Les deux hommes se regardent. Leurs yeux sont résolument inexpressifs.

Celui qui paraît prendre les décisions, c’est-à-dire le plus jeune, déclare :

— Cela me paraît à peu près convenable !

Il me regarde et dit en riant quelque chose en anglais.

— Vous en êtes un autre, réponds-je, à tout hasard.

Re-marrage du gnard qui me prouve que j’ai encore mis dans le mille !

L’autre demande :

— Parfait, quand auront lieu les transactions ?

Je réfléchis… Un jour pour régler la situation ici… Un autre pour aller à Cervia… Un troisième pour gagner Genova…

— Après-demain, fais-je… Entendu ?

Ils approuvent.

— Parfait… Quelle heure ?

— Dix heures, comme aujourd’hui… Devant les docks, d’accord ?

— Oui…

— Je voulais aussi vous dire…

Leur physionomie devient attentive.

— Surtout ne cherchez pas à me duper… Ça ne vous porterait pas bonheur… Déjà votre façon d’agir me défrise un peu…

— Nous serons réguliers…

— Je l’espère… pour tout le monde. Ma réputation n’est plus à faire, n’est-il pas vrai ?

Ils ne soulignent pas la provocation voilée que contiennent ces paroles.

D’un commun accord, ou ce qui est mieux dit d’un accord commun, ils se lèvent.

— A… après-demain, dix heures, docks de Gênes, résume le plus jeune des « ligueurs »…

Je leur fais un signe d’acquiescement.

Ils vont à la porte… Je les escorte…

Cette fois, pas l’ombre — même voilée d’une erreur : les dés sont jetés. Je les ai un peu pipés, mais quand on est seul, il faut bien s’assurer une marge bénéficiaire, pas vrai ?

TROISIÈME PARTIE

CHAPITRE XIV

Je regarde s’éloigner les plénipotentiaires… A mon avis, jusque-là tout marche bien…
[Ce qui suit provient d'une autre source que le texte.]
theorem step3 {a : Int} (hn : a ≠ 0) (h2 : PySem.Int.mod a 2 ≠ 0) (hm : PySem.Int.mod a 3 = 0) :
    pvC2 (PySem.Int.floordiv a 3) = pvC2 a ∧ pvC3 (PySem.Int.floordiv a 3) = pvC3 a - 1 ∧
    pvC5 (PySem.Int.floordiv a 3) = pvC5 a ∧ pvR (PySem.Int.floordiv a 3) = pvR a := by
  have h2' : PySem.Int.mod (PySem.Int.floordiv a 3) 2 ≠ 0 := pv_fd_nmod (by norm_num) hm h2
  have e1 : (pvPeel 2 a).1 = a := by rw [peel_stop h2]
  have e1' : (pvPeel 2 a).2 = 0 := by rw [peel_stop h2]
  have e2 : (pvPeel 2 (PySem.Int.floordiv a 3)).1 = PySem.Int.floordiv a 3 := by rw [peel_stop h2']
  have e2' : (pvPeel 2 (PySem.Int.floordiv a 3)).2 = 0 := by rw [peel_stop h2']
  have h := peel_step (p := 3) (by norm_num) hn hm
  have hfst : (pvPeel 3 a).1 = (pvPeel 3 (PySem.Int.floordiv a 3)).1 := by rw [h]
  have hsnd : (pvPeel 3 a).2 = (pvPeel 3 (PySem.Int.floordiv a 3)).2 + 1 := by rw [h]
  refine ⟨?_, ?_, ?_, ?_⟩ <;>
    (simp only [pvC2, pvC3, pvC5, pvR, e1, e1', e2, e2', hfst, hsnd]; try omega)

theorem step5 {a : Int} (hn : a ≠ 0) (h2 : PySem.Int.mod a 2 ≠ 0) (h3 : PySem.Int.mod a 3 ≠ 0)
    (hm : PySem.Int.mod a 5 = 0) :
    pvC2 (PySem.Int.floordiv a 5) = pvC2 a ∧ pvC3 (PySem.Int.floordiv a 5) = pvC3 a ∧
    pvC5 (PySem.Int.floordiv a 5) = pvC5 a - 1 ∧ pvR (PySem.Int.floordiv a 5) = pvR a := by
  have h2' : PySem.Int.mod (PySem.Int.floordiv a 5) 2 ≠ 0 := pv_fd_nmod (by norm_num) hm h2
  have h3' : PySem.Int.mod (PySem.Int.floordiv a 5) 3 ≠ 0 := pv_fd_nmod (by norm_num) hm h3
  have e1 : (pvPeel 2 a).1 = a := by rw [peel_stop h2]
  have e1' : (pvPeel 2 a).2 = 0 := by rw [peel_stop h2]
  have e2 : (pvPeel 2 (PySem.Int.floordiv a 5)).1 = PySem.Int.floordiv a 5 := by rw [peel_stop h2']
  have e2' : (pvPeel 2 (PySem.Int.floordiv a 5)).2 = 0 := by rw [peel_stop h2']
  have f1 : (pvPeel 3 a).1 = a := by rw [peel_stop h3]
  have f1' : (pvPeel 3 a).2 = 0 := by rw [peel_stop h3]
  have f2 : (pvPeel 3 (PySem.Int.floordiv a 5)).1 = PySem.Int.floordiv a 5 := by rw [peel_stop h3']
  have f2' : (pvPeel 3 (PySem.Int.floordiv a 5)).2 = 0 := by rw [peel_stop h3']
  have h := peel_step (p := 5) (by norm_num) hn hm
  have hfst : (pvPeel 5 a).1 = (pvPeel 5 (PySem.Int.floordiv a 5)).1 := by rw [h]
  have hsnd : (pvPeel 5 a).2 = (pvPeel 5 (PySem.Int.floordiv a 5)).2 + 1 := by rw [h]
  refine ⟨?_, ?_, ?_, ?_⟩ <;>
    (simp only [pvC2, pvC3, pvC5, pvR, e1, e1', e2, e2', f1, f1', f2, f2', hfst, hsnd]; try omega)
Lorsqu’ils sont sortis de mon champ visuel, je m’approche du téléphone posé sur une table basse du salon. Je chope l’annuaire afin d’y chercher le numéro du Léman-Palace… L’ayant déniché entre un gars qui s’appelle Lelong et une veuve Lemann, j’en compose fiévreusement le numéro…

Je leur balanstique mon numéro de chambre et un résumé de mon curriculum.
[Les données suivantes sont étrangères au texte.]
-- pv_equiv track=rewrite | github.com/Timurbtr23/Matfyz | Programovani_1/simmetry_of_matrices.py | symmetry_main_diagonal
-- ===== SOURCE A (Python) =====
-- def symmetry_main_diagonal(_matrix, dimension):
--     symmetry = 0
--     for i in range(0, dimension):
--         for j in range(0, dimension):
--             if (_matrix[i][j] == _matrix[j][i]) and (j != i):
--                 symmetry += 1
--     if symmetry == dimension*(dimension-1):
--         return 1
--     else:
--         return 0
-- ===== SOURCE B (Python) =====
-- def symmetry_main_diagonal(_matrix, dimension):
--     sub = [row[:dimension] for row in _matrix[:dimension]]
--     transpose = [[_matrix[j][i] for j in range(dimension)]
--                  for i in range(dimension)]
--     return 1 if sub == transpose else 0
-- ===== Notes on version B (the rewrite author's own statement) =====
-- stated objective: idiomatic
-- what changed: Replaced the count-matching-pairs-then-compare-to-dimension*(dimension-1) double loop by building the transpose of the dimension x dimension submatrix and comparing it to the submatrix for equality.
-- outside the precondition, e.g. on symmetry_main_diagonal([], -1): A returns 0, B returns 1
import Mathlib
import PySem

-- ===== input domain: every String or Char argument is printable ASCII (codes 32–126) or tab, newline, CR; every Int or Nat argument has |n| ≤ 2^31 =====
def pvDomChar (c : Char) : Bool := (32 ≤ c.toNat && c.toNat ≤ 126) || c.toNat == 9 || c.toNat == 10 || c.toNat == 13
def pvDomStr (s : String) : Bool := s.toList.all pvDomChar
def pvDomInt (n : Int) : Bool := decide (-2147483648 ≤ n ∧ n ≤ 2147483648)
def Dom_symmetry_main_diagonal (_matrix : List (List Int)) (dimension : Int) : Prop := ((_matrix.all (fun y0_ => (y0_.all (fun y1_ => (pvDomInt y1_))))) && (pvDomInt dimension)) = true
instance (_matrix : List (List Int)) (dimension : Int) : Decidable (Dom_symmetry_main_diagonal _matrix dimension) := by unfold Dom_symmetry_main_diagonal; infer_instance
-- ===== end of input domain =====

-- B builds the transpose of the dimension×dimension submatrix and compares it to the
-- submatrix, instead of counting matching off-diagonal pairs and testing the count (idiomatic).


-- ===== PORT A =====
def symmetry_main_diagonal (_matrix : List (List Int)) (dimension : Int) : Int :=
  let symmetry : Int :=
    (PySem.List.pyRange 0 dimension 1).foldl (fun s i =>
      (PySem.List.pyRange 0 dimension 1).foldl (fun s j =>
        if PySem.List.pyGetD (PySem.List.pyGetD _matrix i []) j 0 =
             PySem.List.pyGetD (PySem.List.pyGetD _matrix j []) i 0 ∧ j ≠ i
        then s + 1 else s) s) 0
  if symmetry = dimension * (dimension - 1) then 1 else 0

-- ===== PORT B =====
def symmetry_main_diagonal_alt (_matrix : List (List Int)) (dimension : Int) : Int :=
  let sub := (PySem.List.slice _matrix none (some dimension)).map
               (fun row => PySem.List.slice row none (some dimension))
  let transpose := (PySem.List.pyRange 0 dimension 1).map (fun i =>
      (PySem.List.pyRange 0 dimension 1).map (fun j =>
        PySem.List.pyGetD (PySem.List.pyGetD _matrix j []) i 0))
  if sub = transpose then 1 else 0

-- ===== PRECONDITION & SPEC =====
-- Pre_ restricts to the natural domain 0 ≤ dimension ≤ number of rows with the first
-- `dimension` rows at least `dimension` long: outside it A either raises IndexError
-- (dimension too large / a row too short) or, for negative dimension — a meaningless
-- input where A's 0 (count test against a positive product) and B's slice-based value
-- are both accidental — the two are not claimed to agree.
def Pre_symmetry_main_diagonal (_matrix : List (List Int)) (dimension : Int) : Prop :=
  0 ≤ dimension ∧ dimension.toNat ≤ _matrix.length ∧
    ∀ row ∈ _matrix.take dimension.toNat, dimension.toNat ≤ row.length
instance (_matrix : List (List Int)) (dimension : Int) : Decidable (Pre_symmetry_main_diagonal _matrix dimension) := by unfold Pre_symmetry_main_diagonal; infer_instance

def pvWitness_symmetry_main_diagonal : List (List Int) × Int := ([[1, 2], [2, 3]], 2)

def Spec_symmetry_main_diagonal (_matrix : List (List Int)) (dimension : Int) (out : Int) : Prop := out = symmetry_main_diagonal_alt _matrix dimension
instance (_matrix : List (List Int)) (dimension : Int) (out : Int) : Decidable (Spec_symmetry_main_diagonal _matrix dimension out) := by unfold Spec_symmetry_main_diagonal; infer_instance

-- ===== CLAIM (what is proved, stated in full; the proofs are below) =====
def Claim_equal_symmetry_main_diagonal : Prop := ∀ (_matrix : List (List Int)) (dimension : Int), Dom_symmetry_main_diagonal _matrix dimension → Pre_symmetry_main_diagonal _matrix dimension → Spec_symmetry_main_diagonal _matrix dimension (symmetry_main_diagonal _matrix dimension)

-- ===== LEMMAS AND PROOFS =====

def pvGet (m : List (List Int)) (i j : Nat) : Int := (m.getD i []).getD j 0

def pvSym (m : List (List Int)) (n : Nat) : Prop := ∀ i < n, ∀ j < n, pvGet m i j = pvGet m j i

-- outer loop is a sum
theorem pv_foldl_sum (f : Nat → Int) (l : List Nat) (s : Int) :
    l.foldl (fun s i => s + f i) s = s + (l.map f).sum := by
  induction l generalizing s with
  | nil => simp
  | cons a t ih => simp [ih]; ring

theorem pv_two_le_length {l : List Nat} {a b : Nat} (ha : a ∈ l) (hb : b ∈ l) (hne : a ≠ b) :
    2 ≤ l.length := by
  obtain ⟨l1, l2, rfl⟩ := List.append_of_mem ha
  rcases List.mem_append.1 hb with h | h
  · have := List.length_pos_of_mem h
    simp [List.length_append]; omega
  · rcases List.mem_cons.1 h with h | h
    · exact absurd h.symm hne
    · have := List.length_pos_of_mem h
      simp [List.length_append]; omega

-- countP (j ≠ i) over range n, i < n
theorem pv_countP_ne (n i : Nat) (hi : i < n) :
    (List.range n).countP (fun j => decide (j ≠ i)) = n - 1 := by
  have h := List.length_eq_countP_add_countP (l := List.range n) (fun j => decide (j ≠ i))
  have h2 : (List.range n).countP (fun a => decide ¬(decide (a ≠ i) = true)) =
      (List.range n).count i := by
    rw [List.count]
    apply List.countP_congr
    intro x hx
    simp
  rw [h2, List.count_eq_one_of_mem (List.nodup_range) (List.mem_range.mpr hi),
    List.length_range] at h
  omega

theorem pv_sum_le (f : Nat → Nat) (B : Nat) (l : List Nat) (h : ∀ x ∈ l, f x ≤ B) :
    (l.map f).sum ≤ B * l.length := by
  induction l with
  | nil => simp
  | cons a t ih =>
    simp only [List.map_cons, List.sum_cons, List.length_cons, Nat.mul_succ]
    have := h a (by simp)
    have := ih (fun x hx => h x (List.mem_cons_of_mem _ hx))
    omega

theorem pv_sum_lt (f : Nat → Nat) (B : Nat) (l : List Nat) (h : ∀ x ∈ l, f x ≤ B)
    {x0 : Nat} (hx0 : x0 ∈ l) (hlt : f x0 < B) :
    (l.map f).sum < B * l.length := by
  induction l with
  | nil => simp at hx0
  | cons a t ih =>
    simp only [List.map_cons, List.sum_cons, List.length_cons, Nat.mul_succ]
    have ha := h a (by simp)
    have hle := pv_sum_le f B t (fun x hx => h x (List.mem_cons_of_mem _ hx))
    rcases List.mem_cons.1 hx0 with rfl | hmem
    · omega
    · have := ih (fun x hx => h x (List.mem_cons_of_mem _ hx)) hmem
      omega

def pvC (m : List (List Int)) (n i : Nat) : Nat :=
  (List.range n).countP (fun j => decide (pvGet m i j = pvGet m j i ∧ j ≠ i))

theorem pv_foldl_count' (p : Nat → Prop) [DecidablePred p] (l : List Nat) (s : Int) :
    l.foldl (fun s j => if p j then s + 1 else s) s = s + (l.countP (fun j => decide (p j)) : Int) := by
  induction l generalizing s with
  | nil => simp
  | cons a t ih => by_cases h : p a <;> simp [h, ih, List.countP_cons] <;> push_cast <;> ring

theorem pv_cast_prod (n : Nat) : ((n * (n - 1) : Nat) : Int) = ↑n * (↑n - 1) := by
  cases n with
  | zero => simp
  | succ k => push_cast [Nat.succ_sub_one]; ring

theorem pv_A_loop (m : List (List Int)) (n : Nat) :
    (PySem.List.pyRange 0 (↑n) 1).foldl (fun s i =>
      (PySem.List.pyRange 0 (↑n) 1).foldl (fun s j =>
        if PySem.List.pyGetD (PySem.List.pyGetD m i []) j 0 =
             PySem.List.pyGetD (PySem.List.pyGetD m j []) i 0 ∧ j ≠ i
        then s + 1 else s) s) 0
    = ((((List.range n).map (fun i => pvC m n i)).sum : Nat) : Int) := by
  rw [PySem.List.pyRange_zero_natCast]
  simp only [List.foldl_map]
  have hinner : ∀ (i : Nat) (s : Int),
      (List.range n).foldl (fun (s : Int) (j : Nat) =>
        if PySem.List.pyGetD (PySem.List.pyGetD m (↑i) []) (↑j) 0 =
             PySem.List.pyGetD (PySem.List.pyGetD m (↑j) []) (↑i) 0 ∧ (↑j : Int) ≠ (↑i)
        then s + 1 else s) s = s + (pvC m n i : Int) := by
    intro i s
    rw [pv_foldl_count' (fun j => PySem.List.pyGetD (PySem.List.pyGetD m (↑i) []) (↑j) 0 =
          PySem.List.pyGetD (PySem.List.pyGetD m (↑j) []) (↑i) 0 ∧ (↑j : Int) ≠ (↑i))]
    have : (List.range n).countP (fun (j : Nat) => decide (PySem.List.pyGetD (PySem.List.pyGetD m (↑i) []) (↑j) 0 =
          PySem.List.pyGetD (PySem.List.pyGetD m (↑j) []) (↑i) 0 ∧ (↑j : Int) ≠ (↑i))) = pvC m n i := by
      apply List.countP_congr
      intro x hx
      simp [PySem.List.pyGetD_natCast, pvGet, Ne]
    rw [this]
  simp only [hinner]
  rw [pv_foldl_sum]
  simp [Nat.cast_list_sum, List.map_map, Function.comp_def]

theorem pv_c_le (m : List (List Int)) (n i : Nat) (hi : i < n) : pvC m n i ≤ n - 1 := by
  calc pvC m n i ≤ (List.range n).countP (fun j => decide (j ≠ i)) := by
        apply List.countP_mono_left
        intro x _ hx
        simp only [decide_eq_true_eq] at hx ⊢
        exact hx.2
    _ = n - 1 := pv_countP_ne n i hi

theorem pv_A_one (m : List (List Int)) (n : Nat) (h : pvSym m n) :
    symmetry_main_diagonal m (↑n) = 1 := by
  unfold symmetry_main_diagonal
  rw [pv_A_loop]
  have hc : ∀ i ∈ List.range n, pvC m n i = n - 1 := by
    intro i hi
    rw [List.mem_range] at hi
    have : pvC m n i = (List.range n).countP (fun j => decide (j ≠ i)) := by
      apply List.countP_congr
      intro x hx
      rw [List.mem_range] at hx
      simp [h i hi x hx]
    rw [this, pv_countP_ne n i hi]
  have hmap : (List.range n).map (fun i => pvC m n i) = (List.range n).map (fun _ => n - 1) :=
    List.map_congr_left hc
  rw [hmap]
  have hsum : ((List.range n).map (fun _ => n - 1)).sum = n * (n - 1) := by
    simp [List.map_const', List.sum_replicate, smul_eq_mul, Nat.mul_comm]
  rw [hsum, pv_cast_prod]
  simp

theorem pv_A_zero (m : List (List Int)) (n : Nat) (h : ¬ pvSym m n) :
    symmetry_main_diagonal m (↑n) = 0 := by
  unfold symmetry_main_diagonal
  rw [pv_A_loop]
  -- extract a bad pair
  unfold pvSym at h
  push_neg at h
  obtain ⟨i0, hi0, j0, hj0, hbad⟩ := h
  have hne : i0 ≠ j0 := by rintro rfl; exact hbad rfl
  have hn2 : 2 ≤ n := by omega
  -- c i0 ≤ n - 2
  have hc0 : pvC m n i0 ≤ n - 2 := by
    have step1 : pvC m n i0 ≤ (List.range n).countP (fun j => decide (j ≠ i0 ∧ j ≠ j0)) := by
      apply List.countP_mono_left
      intro x hx hpx
      simp only [pvC, decide_eq_true_eq] at hpx
      apply decide_eq_true
      refine ⟨hpx.2, ?_⟩
      rintro rfl
      exact hbad hpx.1
    have step2 : (List.range n).countP (fun j => decide (j ≠ i0 ∧ j ≠ j0)) ≤ n - 2 := by
      have hlen := List.length_eq_countP_add_countP (l := List.range n)
        (fun j => decide (j ≠ i0 ∧ j ≠ j0))
      rw [List.length_range] at hlen
      beta_reduce at hlen
      have h2le : 2 ≤ (List.range n).countP (fun a => decide ¬(decide (a ≠ i0 ∧ a ≠ j0) = true)) := by
        rw [List.countP_eq_length_filter]
        apply pv_two_le_length (a := i0) (b := j0) _ _ hne
        · simp [List.mem_filter, List.mem_range]; omega
        · simp [List.mem_filter, List.mem_range]; omega
      omega
    omega
  have hbound : ∀ x ∈ List.range n, pvC m n x ≤ n - 1 := fun x hx =>
    pv_c_le m n x (List.mem_range.mp hx)
  have hlt : ((List.range n).map (fun i => pvC m n i)).sum < (n - 1) * (List.range n).length :=
    pv_sum_lt _ _ _ hbound (List.mem_range.mpr hi0) (by omega)
  rw [List.length_range, Nat.mul_comm] at hlt
  have hne' : (((List.range n).map (fun i => pvC m n i)).sum : Int) ≠ ↑n * (↑n - 1) := by
    rw [← pv_cast_prod]
    intro hcast
    have := Int.ofNat_inj.mp hcast
    omega
  exact if_neg hne'

theorem pvGet_eq (m : List (List Int)) (i j : Nat) (hi : i < m.length)
    (hj : j < (m[i]'hi).length) : pvGet m i j = (m[i]'hi)[j]'hj := by
  unfold pvGet
  rw [List.getD_eq_getElem _ _ hi, List.getD_eq_getElem _ _ hj]

theorem pv_rowlen (m : List (List Int)) (n : Nat) (hlen : n ≤ m.length)
    (hrow : ∀ row ∈ m.take n, n ≤ row.length) (i : Nat) (hi : i < n) :
    n ≤ (m[i]'(by omega)).length := by
  have h1 : i < (m.take n).length := by simp [List.length_take]; omega
  have h2 : (m.take n)[i]'h1 = m[i]'(by omega) := List.getElem_take
  have := hrow ((m.take n)[i]'h1) (List.getElem_mem h1)
  rwa [h2] at this

theorem pv_B_iff (m : List (List Int)) (n : Nat) (hlen : n ≤ m.length)
    (hrow : ∀ row ∈ m.take n, n ≤ row.length) :
    ((m.take n).map (fun r => r.take n) =
      (List.range n).map (fun i => (List.range n).map (fun j => pvGet m j i)))
    ↔ pvSym m n := by
  have hL : ((m.take n).map (fun r => r.take n)).length = n := by
    simp [List.length_take]; omega
  constructor
  · intro h i hi j hj
    have hiL : i < ((m.take n).map (fun r => r.take n)).length := by omega
    have h1 := List.getElem_of_eq h hiL
    simp only [List.getElem_map, List.getElem_take, List.getElem_range] at h1
    -- h1 : (m[i]).take n = (List.range n).map (fun j => pvGet m j i)
    have hjlen : j < ((m[i]'(by omega)).take n).length := by
      simp [List.length_take]
      exact ⟨hj, by have := pv_rowlen m n hlen hrow i hi; omega⟩
    have h2 := List.getElem_of_eq h1 hjlen
    simp only [List.getElem_take, List.getElem_map, List.getElem_range] at h2
    rw [pvGet_eq m i j (by omega) (by have := pv_rowlen m n hlen hrow i hi; omega)]
    exact h2
  · intro h
    apply List.ext_getElem
    · simp [List.length_take]; omega
    · intro i hi1 hi2
      simp only [List.getElem_map, List.getElem_take, List.getElem_range]
      apply List.ext_getElem
      · simp [List.length_take]
        have := pv_rowlen m n hlen hrow i (by omega)
        omega
      · intro j hj1 hj2
        simp only [List.getElem_take, List.getElem_map, List.getElem_range]
        have hi : i < n := by omega
        have hj : j < n := by
          simp [List.length_take] at hj1
          omega
        rw [← pvGet_eq m i j (by omega) (by have := pv_rowlen m n hlen hrow i hi; omega)]
        exact h i hi j hj

theorem pv_B_val (m : List (List Int)) (n : Nat) :
    symmetry_main_diagonal_alt m (↑n) =
      if ((m.take n).map (fun r => r.take n) =
          (List.range n).map (fun i => (List.range n).map (fun j => pvGet m j i)))
      then 1 else 0 := by
  unfold symmetry_main_diagonal_alt
  simp only [PySem.List.slice_to_natCast, PySem.List.pyRange_zero_natCast,
    List.map_map, Function.comp_def, PySem.List.pyGetD_natCast]
  rfl

theorem symmetry_main_diagonal_spec : Claim_equal_symmetry_main_diagonal := by
  intro m d _ hpre
  obtain ⟨h0, hlen, hrow⟩ := hpre
  unfold Spec_symmetry_main_diagonal
  have hd : d = ((d.toNat : Nat) : Int) := by omega
  rw [hd]
  by_cases h : pvSym m d.toNat
  · rw [pv_A_one _ _ h, pv_B_val, if_pos ((pv_B_iff m d.toNat hlen hrow).mpr h)]
  · rw [pv_A_zero _ _ h, pv_B_val, if_neg (fun hc => h ((pv_B_iff m d.toNat hlen hrow).mp hc))]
— Personne ne m’a demandé ce matin ?

Le préposé interpelle un collègue. Y a du blabla en suisse-allemand. Après quoi il me dit que « ce monsieur » s’est présenté vers les six heures du mat et qu’il est toujours là à poireauter dans le hall…

La constance de ce flic me va droit au cœur.
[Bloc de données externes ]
def Spec_flatten_dataset_to_lists (dataset : List (List (String × List Int))) (R : Int) (out : List (List Int) × List Int) : Prop := out = flatten_dataset_to_lists_alt dataset R
instance (dataset : List (List (String × List Int))) (R : Int) (out : List (List Int) × List Int) : Decidable (Spec_flatten_dataset_to_lists dataset R out) := by unfold Spec_flatten_dataset_to_lists; infer_instance

-- ===== CLAIM (what is proved, stated in full; the proofs are below) =====
def Claim_equal_flatten_dataset_to_lists : Prop := ∀ (dataset : List (List (String × List Int))) (R : Int), Dom_flatten_dataset_to_lists dataset R → Pre_flatten_dataset_to_lists dataset R → Spec_flatten_dataset_to_lists dataset R (flatten_dataset_to_lists dataset R)

-- ===== LEMMAS AND PROOFS =====

lemma map_pyGetD_eq_slice (t : List Int) (a b : Int) (h0 : 0 ≤ a) (h0b : 0 ≤ b) (hb : b ≤ (t.length : Int)) :
    (PySem.List.pyRange a b 1).map (fun j => PySem.List.pyGetD t j 0) =
    PySem.List.slice t (some a) (some b) := by
  rw [PySem.List.slice_toNat t h0 h0b, PySem.List.pyRange_one, List.map_map]
  apply List.ext_getElem
  · simp; omega
  · intro k h1 h2
    simp only [List.length_map, List.length_range] at h1
    simp only [List.getElem_map, List.getElem_range, Function.comp_apply,
      List.getElem_take, List.getElem_drop]
    rw [PySem.List.pyGetD_eq_getElem t 0 (by omega) (by omega)]
    congr 1
    omega

lemma slice_clamp (t : List Int) (x y : Int) (hx : 0 ≤ x) (hy : 0 ≤ y) :
    PySem.List.slice t (some x) (some (min (t.length : Int) y)) =
    PySem.List.slice t (some x) (some y) := by
  rcases le_or_gt y (t.length : Int) with h | h
  · rw [min_eq_right h]
  · rw [min_eq_left h.le, PySem.List.slice_toNat t hx (by positivity),
      PySem.List.slice_toNat t hx hy]
    rw [List.take_of_length_le (i := (t.length : Int).toNat - x.toNat) (by simp [List.length_drop]; try omega)]
    rw [List.take_of_length_le (i := y.toNat - x.toNat) (by simp [List.length_drop]; try omega)]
— Voulez-vous me le passer ?

Il veut. J’ai bientôt Cherio à l’appareil. Je m’excuse pour le retard, le remercie de m’avoir attendu et le prie de radiner dare-dare à l’adresse de la villa du lac.

Il fait : « Très bien, monsieur le commissaire » et nous raccrochons avec un ensemble parfait.

Bon… Si je ne fais pas de fausse manœuvre, tout doit boomer le mieux du monde… Je vais sur le seuil guetter mon zigoto.

Bien que je ne le connaisse pas (et j’ai pour cela la meilleure des raisons : celle de ne l’avoir jamais vu), je le repère au premier regard. C’est un grand costaud qui a une gueule de marteau et des épaules larges comme une cabine téléphonique… Avec ça l’air commode du monsieur qui vient d’apprendre simultanément que sa femme s’est barrée avec les éconocroques de la casba, qu’il a un cancer au pylore et qu’un plaisantin vient de foutre le feu à son domicile… Pourtant son visage neutre et sévère s’éclaire d’un sourire respectueux lorsque je me présente à lui.

— Commissaire San-Antonio, fais-je…

Il s’incline.

— Enchanté de vous connaître, M. Bodard m’a parlé de vous en termes enthousiastes…

On se fait un peu de tennis-baratin, puis j’entre tête boulée dans le vif de la question.

— J’ai neutralisé un gros trafiquant d’armes et son complice. Il est essentiel pour moi que ces gens soient mis au secret absolu pendant au moins trois jours… Pouvez-vous le faire ?

Il soulève son vieux bitos verdâtre et gratte d’un index embarrassé sa manufacture de pellicules.